TORCH_CHECK(new_size == 0 || curr_storage_size == 0, "new_size: ", new_size, ". curr_storage_size: ", curr_storage_size);
// The "functionalization rule" for storage resizing is a giant no-op, mainly because we don't want
// resize_() calls to actualy emit any ops in the functional graph.
// How does it work?
// Resizing up (old size == 0):
// We do nothing in this case.
// The expection is that for the user code to be valid, the next op that should run against the current tensor "x"
// will be a x.copy_(y) (or similar), that will fully overwrite the data of x.
// If there are any outstanding aliases of x, we expect them not to be used until after the copy_() call
// (otherwise the eager code would be invalid),
// and therefore functionalization will regenerate the aliases off of the result of `x.copy(y)`.
// Resizing down (new size == 0):
// We also do nothing in this case.
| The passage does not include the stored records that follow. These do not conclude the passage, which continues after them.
-- pv_equiv track=rewrite | github.com/shiquanyang/unilm | s2s-ft/multimodalKB/utils/mturk_log_parser.py | check_short_conversation
-- ===== SOURCE A (Python) =====
-- def check_short_conversation(data):
--     cnt = 0
--     is_short_turn = 0
--     turn_cnt = 0
--     for element in data:
--         turn_cnt += 1
--         element_list = element.strip().split(' ')
--         if len(element_list) <= 3:
--             is_short_turn += 1
--         if turn_cnt == 2 and is_short_turn == 2:
--             cnt += 1
--         if turn_cnt == 2:
--             turn_cnt = 0
--             is_short_turn = 0
--     if cnt > 1:
--         return True
--     else:
--         return False
-- ===== SOURCE B (Python) =====
-- def check_short_conversation(data):
--     def short(x):
--         return len(x.strip().split(' ')) <= 3
--
--     def skip_past_short_pair(it):
--         # Consume items from the iterator in pairs until a pair with both
--         # turns short is found (True) or the iterator runs out (False).
--         for a in it:
--             b = next(it, None)
--             if b is None:
--                 return False
--             if short(a) and short(b):
--                 return True
--         return False
--
--     it = iter(data)
--     # True iff the stream contains at least two disjoint all-short pairs:
--     # find the first one, then search the remaining stream for another.
--     return skip_past_short_pair(it) and skip_past_short_pair(it)
-- ===== Notes on version B (the rewrite author's own statement) =====
-- stated objective: alternative
-- what changed: Replaces A's counting state machine (turn/short counters reset every two turns, final count compared to 1) with two staged short-circuit searches over a shared iterator: find the first all-short pair, then search the remaining stream for a second; no counters are kept and the scan stops as soon as the second pair is found.
import Mathlib
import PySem

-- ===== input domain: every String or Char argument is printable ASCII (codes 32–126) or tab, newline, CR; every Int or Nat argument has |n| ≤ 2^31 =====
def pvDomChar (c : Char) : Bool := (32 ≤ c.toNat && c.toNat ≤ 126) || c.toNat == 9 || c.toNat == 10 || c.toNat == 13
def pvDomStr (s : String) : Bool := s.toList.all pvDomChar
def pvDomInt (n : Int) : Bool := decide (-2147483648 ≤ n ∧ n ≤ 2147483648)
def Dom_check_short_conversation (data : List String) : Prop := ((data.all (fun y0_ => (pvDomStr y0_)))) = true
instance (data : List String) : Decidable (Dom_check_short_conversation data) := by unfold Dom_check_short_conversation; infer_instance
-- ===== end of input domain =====

-- B replaces A's counting state machine with two staged short-circuit searches on a
-- shared iterator (find the first all-short pair, then a second); objective: alternative.

-- ===== PORT A =====
-- step of A's for-loop over state (cnt, is_short_turn, turn_cnt)
def csc_stepA (st : Int × Int × Int) (element : String) : Int × Int × Int :=
  let cnt := st.1
  let is_short := st.2.1
  let turn_cnt := st.2.2 + 1
  -- element.strip().split(' '): sep " " ≠ "" so split? is always some; getD only totalizes
  let element_list := (PySem.Str.split? (PySem.Str.strip element) " ").getD []
  let is_short := if element_list.length ≤ 3 then is_short + 1 else is_short
  let cnt := if turn_cnt = 2 ∧ is_short = 2 then cnt + 1 else cnt
  if turn_cnt = 2 then (cnt, 0, 0) else (cnt, is_short, turn_cnt)

def check_short_conversation (data : List String) : Bool :=
  let st := data.foldl csc_stepA (0, 0, 0)
  decide (st.1 > 1)

-- ===== PORT B =====
def csc_short (x : String) : Bool :=
  -- x.strip().split(' '): sep " " ≠ "" so split? is always some; getD only totalizes
  decide (((PySem.Str.split? (PySem.Str.strip x) " ").getD []).length ≤ 3)

-- skip_past_short_pair: consumes the iterator in pairs until a pair with both turns
-- short appears; returns whether it found one, together with the unconsumed rest of
-- the iterator (in Python the shared iterator object carries the rest implicitly)
def csc_skip : List String → Bool × List String
  | [] => (false, [])
  | [_] => (false, [])            -- b is None → return False (iterator exhausted)
  | x :: y :: r => if csc_short x && csc_short y then (true, r) else csc_skip r

def check_short_conversation_alt (data : List String) : Bool :=
  let s1 := csc_skip data
  s1.1 && (csc_skip s1.2).1

-- ===== PRECONDITION & SPEC =====
def Spec_check_short_conversation (data : List String) (out : Bool) : Prop := out = check_short_conversation_alt data
instance (data : List String) (out : Bool) : Decidable (Spec_check_short_conversation data out) := by unfold Spec_check_short_conversation; infer_instance

-- ===== CLAIM (what is proved, stated in full; the proofs are below) =====
def Claim_equal_check_short_conversation : Prop := ∀ (data : List String), Dom_check_short_conversation data → Spec_check_short_conversation data (check_short_conversation data)

-- ===== LEMMAS AND PROOFS =====

-- the consecutive non-overlapping pairs of xs
def csc_pairs : List String → List (String × String)
  | [] => []
  | [_] => []
  | x :: y :: r => (x, y) :: csc_pairs r

-- count of pairs where both elements are short
def csc_nPairs (xs : List String) : Nat :=
  (csc_pairs xs).countP (fun p => csc_short p.1 && csc_short p.2)

-- A's loop invariant: at the start of a fresh two-turn block with accumulated cnt = c,
-- the final cnt is c plus the number of remaining all-short pairs
lemma csc_foldA (xs : List String) (c : Int) :
    (xs.foldl csc_stepA (c, 0, 0)).1 = c + (csc_nPairs xs : Int) := by
  induction xs using csc_pairs.induct generalizing c with
  | case1 => simp [csc_nPairs, csc_pairs]
  | case2 x =>
      simp only [List.foldl_cons, List.foldl_nil]
      have h : (csc_stepA (c, 0, 0) x).1 = c := by
        by_cases hx : ((PySem.Str.split? (PySem.Str.strip x) " ").getD []).length ≤ 3 <;>
          simp [csc_stepA, hx]
      rw [h]
      simp [csc_nPairs, csc_pairs]
  | case3 x y r ih =>
      simp only [List.foldl_cons]
      by_cases hx : ((PySem.Str.split? (PySem.Str.strip x) " ").getD []).length ≤ 3 <;>
      by_cases hy : ((PySem.Str.split? (PySem.Str.strip y) " ").getD []).length ≤ 3 <;>
      · rw [show csc_stepA (csc_stepA (c, 0, 0) x) y
              = (c + (if csc_short x && csc_short y then 1 else 0), 0, 0) by
            simp [csc_stepA, csc_short, hx, hy]]
        rw [ih]
        simp only [csc_nPairs, csc_pairs, List.countP_cons, csc_short, hx, hy]
        simp
        try omega

-- B's search invariant: the pair count is 0 when the search fails, and one more than
-- the pair count of the unconsumed rest when it succeeds
lemma csc_skip_count (xs : List String) :
    csc_nPairs xs = if (csc_skip xs).1 then csc_nPairs (csc_skip xs).2 + 1 else 0 := by
  induction xs using csc_pairs.induct with
  | case1 => simp [csc_skip, csc_nPairs, csc_pairs]
  | case2 x => simp [csc_skip, csc_nPairs, csc_pairs]
  | case3 x y r ih =>
      by_cases h : csc_short x && csc_short y
      · simp [csc_skip, h, csc_nPairs, csc_pairs]
      · simp only [csc_skip, h, csc_nPairs, csc_pairs, List.countP_cons]
        simpa [csc_nPairs, h] using ih

-- ===== VERDICT (by name: the statement is the Claim_ definition above) =====
theorem check_short_conversation_spec : Claim_equal_check_short_conversation := by
  intro data _
  unfold Spec_check_short_conversation check_short_conversation check_short_conversation_alt
  simp only []
  rw [csc_foldA]
  have h1 := csc_skip_count data
  have h2 := csc_skip_count (csc_skip data).2
  cases hf : (csc_skip data).1 <;> rw [hf] at h1 <;> simp at h1
  · simp [h1]
  · rw [h1]
    cases hg : (csc_skip (csc_skip data).2).1 <;> rw [hg] at h2 <;> simp at h2 <;>
      simp [h2]
def pvWitness_BFS : (List (Int × List Int)) × Int := ([(0, [1, 2]), (1, [0]), (2, [])], 0)

def Spec_BFS (graph : List (Int × List Int)) (root : Int) (out : List (Int × List Int)) : Prop := out = BFS_alt graph root
instance (graph : List (Int × List Int)) (root : Int) (out : List (Int × List Int)) : Decidable (Spec_BFS graph root out) := by unfold Spec_BFS; infer_instance

-- ===== CLAIM (what is proved, stated in full; the proofs are below) =====
def Claim_equal_BFS : Prop := ∀ (graph : List (Int × List Int)) (root : Int), Dom_BFS graph root → Pre_BFS graph root → Spec_BFS graph root (BFS graph root)

-- ===== LEMMAS AND PROOFS =====

-- proof-side reformulation of A's loop: a level-synchronous run that still carries the
-- tree (bridge between A's queue run and B's pass-1 run)
def bfsLevel (g : PySem.Dict Int (List Int))
    (st : PySem.Dict Int (List Int) × PySem.Set Int × List Int) (cur : Int) :
    PySem.Dict Int (List Int) × PySem.Set Int × List Int :=
  bfsVisit g cur st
The assumption is that after resizing a tensor down,
// it is fully unused in the program (unless it is later resized back up first, has data copied in)
// Although it might be saved for backward, which happens in FSDP.
// The expected pattern is that the param will then be resized back up from zero in the backward.
// Mark the tensor as having its storage resized.
// This is so we can detect it for inputs in AOTAutograd and error / emit
// an input mutation resize_() appropriately
functional_storage_impl()->mark_inductor_storage_resize(new_size);
}
void FunctionalTensorWrapper::maybe_replace_storage(const Tensor& other) {
// Note [resize_() in functionalization pass]
// resize_() is a special operator in functionalization because it can reallocate its underlying storage.
// This function is only ever called in the case that resize_() needs to reallocate its storage to a larger size.
//
// However, functionalization currently bans the following code:
// a = torch.ones(2)
// b = a.view(2)
// b.resize_(4) # b is a view tensor, that we are trying to increase the storage size of
//
// Why is this code difficult to handle?
// The functionalization pass currently keeps aliases in sync by making the following assumptions:
// - The “base” tensor always refers to “all of the data”
// - Whenever you have b = view_op(a), “b” should always refer to a subset of “a”s memory.
//
// The code above breaks that assumption b.resize_(4) actually needs to update "a"
// to tell it that it is now actually some slice of a pre-existing larger storage.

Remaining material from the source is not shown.